Exercise description
Using the data below, return every line that holds the word "upperChar".
────────
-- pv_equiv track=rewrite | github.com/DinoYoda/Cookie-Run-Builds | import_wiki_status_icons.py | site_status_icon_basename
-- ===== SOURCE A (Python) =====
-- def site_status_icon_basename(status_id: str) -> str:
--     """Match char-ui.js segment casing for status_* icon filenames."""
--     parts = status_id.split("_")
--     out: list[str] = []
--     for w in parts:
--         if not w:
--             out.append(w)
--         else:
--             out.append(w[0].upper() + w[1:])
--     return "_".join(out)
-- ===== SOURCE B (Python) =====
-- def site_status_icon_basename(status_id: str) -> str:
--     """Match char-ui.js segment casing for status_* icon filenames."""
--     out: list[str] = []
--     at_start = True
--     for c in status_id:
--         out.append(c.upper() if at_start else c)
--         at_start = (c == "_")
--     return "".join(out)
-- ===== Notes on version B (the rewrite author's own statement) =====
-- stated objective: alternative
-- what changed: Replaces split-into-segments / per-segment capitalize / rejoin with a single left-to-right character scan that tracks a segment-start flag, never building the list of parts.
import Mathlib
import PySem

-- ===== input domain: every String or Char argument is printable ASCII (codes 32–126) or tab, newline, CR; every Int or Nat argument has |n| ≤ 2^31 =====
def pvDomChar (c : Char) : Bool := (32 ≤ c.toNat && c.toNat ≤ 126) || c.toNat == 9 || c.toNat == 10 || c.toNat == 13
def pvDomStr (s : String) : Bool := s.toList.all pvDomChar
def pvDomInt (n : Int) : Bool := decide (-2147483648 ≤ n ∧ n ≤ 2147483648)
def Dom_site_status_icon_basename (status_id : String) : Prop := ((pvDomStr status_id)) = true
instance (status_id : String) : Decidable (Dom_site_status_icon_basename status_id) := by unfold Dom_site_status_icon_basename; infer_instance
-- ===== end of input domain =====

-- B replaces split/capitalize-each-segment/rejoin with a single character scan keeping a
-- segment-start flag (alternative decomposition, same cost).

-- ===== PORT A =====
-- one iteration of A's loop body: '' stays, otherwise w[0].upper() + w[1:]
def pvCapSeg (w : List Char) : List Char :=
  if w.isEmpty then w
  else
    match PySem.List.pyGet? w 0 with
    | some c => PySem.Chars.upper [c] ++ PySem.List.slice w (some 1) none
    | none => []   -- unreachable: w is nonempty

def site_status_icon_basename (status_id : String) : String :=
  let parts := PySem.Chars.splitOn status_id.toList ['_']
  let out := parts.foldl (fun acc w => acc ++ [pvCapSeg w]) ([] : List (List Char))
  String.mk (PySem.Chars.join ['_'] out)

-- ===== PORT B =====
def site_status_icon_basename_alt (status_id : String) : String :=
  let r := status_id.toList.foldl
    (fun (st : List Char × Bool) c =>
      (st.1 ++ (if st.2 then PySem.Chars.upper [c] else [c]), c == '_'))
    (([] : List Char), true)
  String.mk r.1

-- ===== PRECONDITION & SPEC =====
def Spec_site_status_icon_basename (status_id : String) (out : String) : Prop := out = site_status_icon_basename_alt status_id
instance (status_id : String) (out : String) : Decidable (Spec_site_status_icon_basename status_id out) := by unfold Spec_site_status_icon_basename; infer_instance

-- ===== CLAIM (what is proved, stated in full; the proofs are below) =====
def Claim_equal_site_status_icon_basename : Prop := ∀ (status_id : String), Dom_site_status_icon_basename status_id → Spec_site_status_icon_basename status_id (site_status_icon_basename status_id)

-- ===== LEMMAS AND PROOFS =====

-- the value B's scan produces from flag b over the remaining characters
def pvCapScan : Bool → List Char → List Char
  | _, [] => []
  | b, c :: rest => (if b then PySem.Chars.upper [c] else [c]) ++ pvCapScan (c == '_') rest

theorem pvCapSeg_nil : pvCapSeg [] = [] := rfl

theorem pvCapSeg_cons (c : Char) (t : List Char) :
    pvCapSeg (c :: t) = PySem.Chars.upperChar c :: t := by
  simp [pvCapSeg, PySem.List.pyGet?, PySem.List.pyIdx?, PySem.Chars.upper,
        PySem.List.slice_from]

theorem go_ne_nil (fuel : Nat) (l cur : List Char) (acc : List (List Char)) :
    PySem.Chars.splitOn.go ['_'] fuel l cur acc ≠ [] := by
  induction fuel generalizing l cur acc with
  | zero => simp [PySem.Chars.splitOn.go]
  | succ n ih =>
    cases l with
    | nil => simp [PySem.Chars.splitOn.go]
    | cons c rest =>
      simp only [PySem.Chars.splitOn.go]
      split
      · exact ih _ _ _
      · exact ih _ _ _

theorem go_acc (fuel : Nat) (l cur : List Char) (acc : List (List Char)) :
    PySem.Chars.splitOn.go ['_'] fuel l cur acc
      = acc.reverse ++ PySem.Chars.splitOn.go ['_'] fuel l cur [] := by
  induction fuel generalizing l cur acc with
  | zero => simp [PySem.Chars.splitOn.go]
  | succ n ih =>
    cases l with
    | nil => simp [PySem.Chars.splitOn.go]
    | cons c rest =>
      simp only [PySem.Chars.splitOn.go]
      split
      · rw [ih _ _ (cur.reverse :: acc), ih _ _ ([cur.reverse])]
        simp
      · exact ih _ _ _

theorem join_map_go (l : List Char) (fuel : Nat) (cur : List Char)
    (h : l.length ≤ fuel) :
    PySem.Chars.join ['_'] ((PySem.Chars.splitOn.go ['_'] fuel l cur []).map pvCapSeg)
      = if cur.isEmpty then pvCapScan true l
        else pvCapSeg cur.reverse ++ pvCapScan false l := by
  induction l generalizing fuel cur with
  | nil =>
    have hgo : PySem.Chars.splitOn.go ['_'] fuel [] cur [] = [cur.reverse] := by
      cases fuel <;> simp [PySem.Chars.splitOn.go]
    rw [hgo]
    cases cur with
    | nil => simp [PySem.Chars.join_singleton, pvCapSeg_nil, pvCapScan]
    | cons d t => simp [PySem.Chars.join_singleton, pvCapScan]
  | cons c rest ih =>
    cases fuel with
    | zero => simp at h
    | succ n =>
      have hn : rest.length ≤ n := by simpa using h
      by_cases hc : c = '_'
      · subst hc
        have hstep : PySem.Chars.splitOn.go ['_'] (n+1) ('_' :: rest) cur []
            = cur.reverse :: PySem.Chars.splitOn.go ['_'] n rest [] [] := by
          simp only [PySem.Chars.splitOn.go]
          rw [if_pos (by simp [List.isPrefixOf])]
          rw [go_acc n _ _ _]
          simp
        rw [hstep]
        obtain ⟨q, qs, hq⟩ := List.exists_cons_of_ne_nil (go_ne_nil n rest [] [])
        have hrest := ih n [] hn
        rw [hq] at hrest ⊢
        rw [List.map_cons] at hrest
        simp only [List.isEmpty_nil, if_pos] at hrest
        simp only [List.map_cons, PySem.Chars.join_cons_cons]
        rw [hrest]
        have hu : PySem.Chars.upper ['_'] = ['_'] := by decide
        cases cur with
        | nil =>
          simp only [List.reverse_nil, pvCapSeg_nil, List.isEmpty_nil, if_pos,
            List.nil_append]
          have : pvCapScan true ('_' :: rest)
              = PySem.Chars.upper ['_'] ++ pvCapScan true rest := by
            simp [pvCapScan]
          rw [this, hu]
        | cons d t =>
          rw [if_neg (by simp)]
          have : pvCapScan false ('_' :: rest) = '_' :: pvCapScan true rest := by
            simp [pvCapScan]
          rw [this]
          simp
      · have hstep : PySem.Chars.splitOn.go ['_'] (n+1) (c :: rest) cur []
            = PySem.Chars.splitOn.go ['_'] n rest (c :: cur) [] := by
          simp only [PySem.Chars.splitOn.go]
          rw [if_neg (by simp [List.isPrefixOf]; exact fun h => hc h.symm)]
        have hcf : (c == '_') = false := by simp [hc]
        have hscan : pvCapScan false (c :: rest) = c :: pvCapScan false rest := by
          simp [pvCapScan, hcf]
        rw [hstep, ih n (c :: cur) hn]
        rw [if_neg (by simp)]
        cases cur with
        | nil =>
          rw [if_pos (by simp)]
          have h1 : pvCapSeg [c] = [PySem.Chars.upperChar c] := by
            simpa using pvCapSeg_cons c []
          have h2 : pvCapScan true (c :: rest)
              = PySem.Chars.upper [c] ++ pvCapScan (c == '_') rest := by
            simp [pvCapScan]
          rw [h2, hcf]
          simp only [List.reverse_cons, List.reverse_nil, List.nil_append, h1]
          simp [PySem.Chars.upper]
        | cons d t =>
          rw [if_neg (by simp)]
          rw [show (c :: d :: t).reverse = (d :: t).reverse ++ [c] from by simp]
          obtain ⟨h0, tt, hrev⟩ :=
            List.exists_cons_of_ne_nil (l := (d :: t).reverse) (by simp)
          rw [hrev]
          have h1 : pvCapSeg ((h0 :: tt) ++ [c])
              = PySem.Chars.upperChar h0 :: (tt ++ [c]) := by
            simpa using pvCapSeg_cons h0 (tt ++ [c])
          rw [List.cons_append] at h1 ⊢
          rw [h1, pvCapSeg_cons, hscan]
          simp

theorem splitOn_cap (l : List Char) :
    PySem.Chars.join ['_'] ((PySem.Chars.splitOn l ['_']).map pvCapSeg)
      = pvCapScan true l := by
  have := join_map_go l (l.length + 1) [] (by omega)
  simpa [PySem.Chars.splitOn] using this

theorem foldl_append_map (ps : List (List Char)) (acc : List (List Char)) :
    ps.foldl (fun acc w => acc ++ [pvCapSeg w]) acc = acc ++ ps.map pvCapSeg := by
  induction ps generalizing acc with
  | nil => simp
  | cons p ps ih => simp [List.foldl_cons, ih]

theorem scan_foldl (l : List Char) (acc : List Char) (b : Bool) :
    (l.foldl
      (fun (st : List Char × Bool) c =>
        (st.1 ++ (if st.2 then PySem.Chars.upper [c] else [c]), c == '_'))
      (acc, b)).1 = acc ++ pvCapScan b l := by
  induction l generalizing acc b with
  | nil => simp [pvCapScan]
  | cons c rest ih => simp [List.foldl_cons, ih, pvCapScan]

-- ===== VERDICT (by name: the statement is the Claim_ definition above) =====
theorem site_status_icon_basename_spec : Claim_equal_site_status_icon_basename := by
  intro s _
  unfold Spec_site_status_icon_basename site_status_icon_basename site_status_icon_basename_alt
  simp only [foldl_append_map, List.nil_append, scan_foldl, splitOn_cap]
────────
Final answer
    pvCapSeg (c :: t) = PySem.Chars.upperChar c :: t := by
          have h1 : pvCapSeg [c] = [PySem.Chars.upperChar c] := by
              = PySem.Chars.upperChar h0 :: (tt ++ [c]) := by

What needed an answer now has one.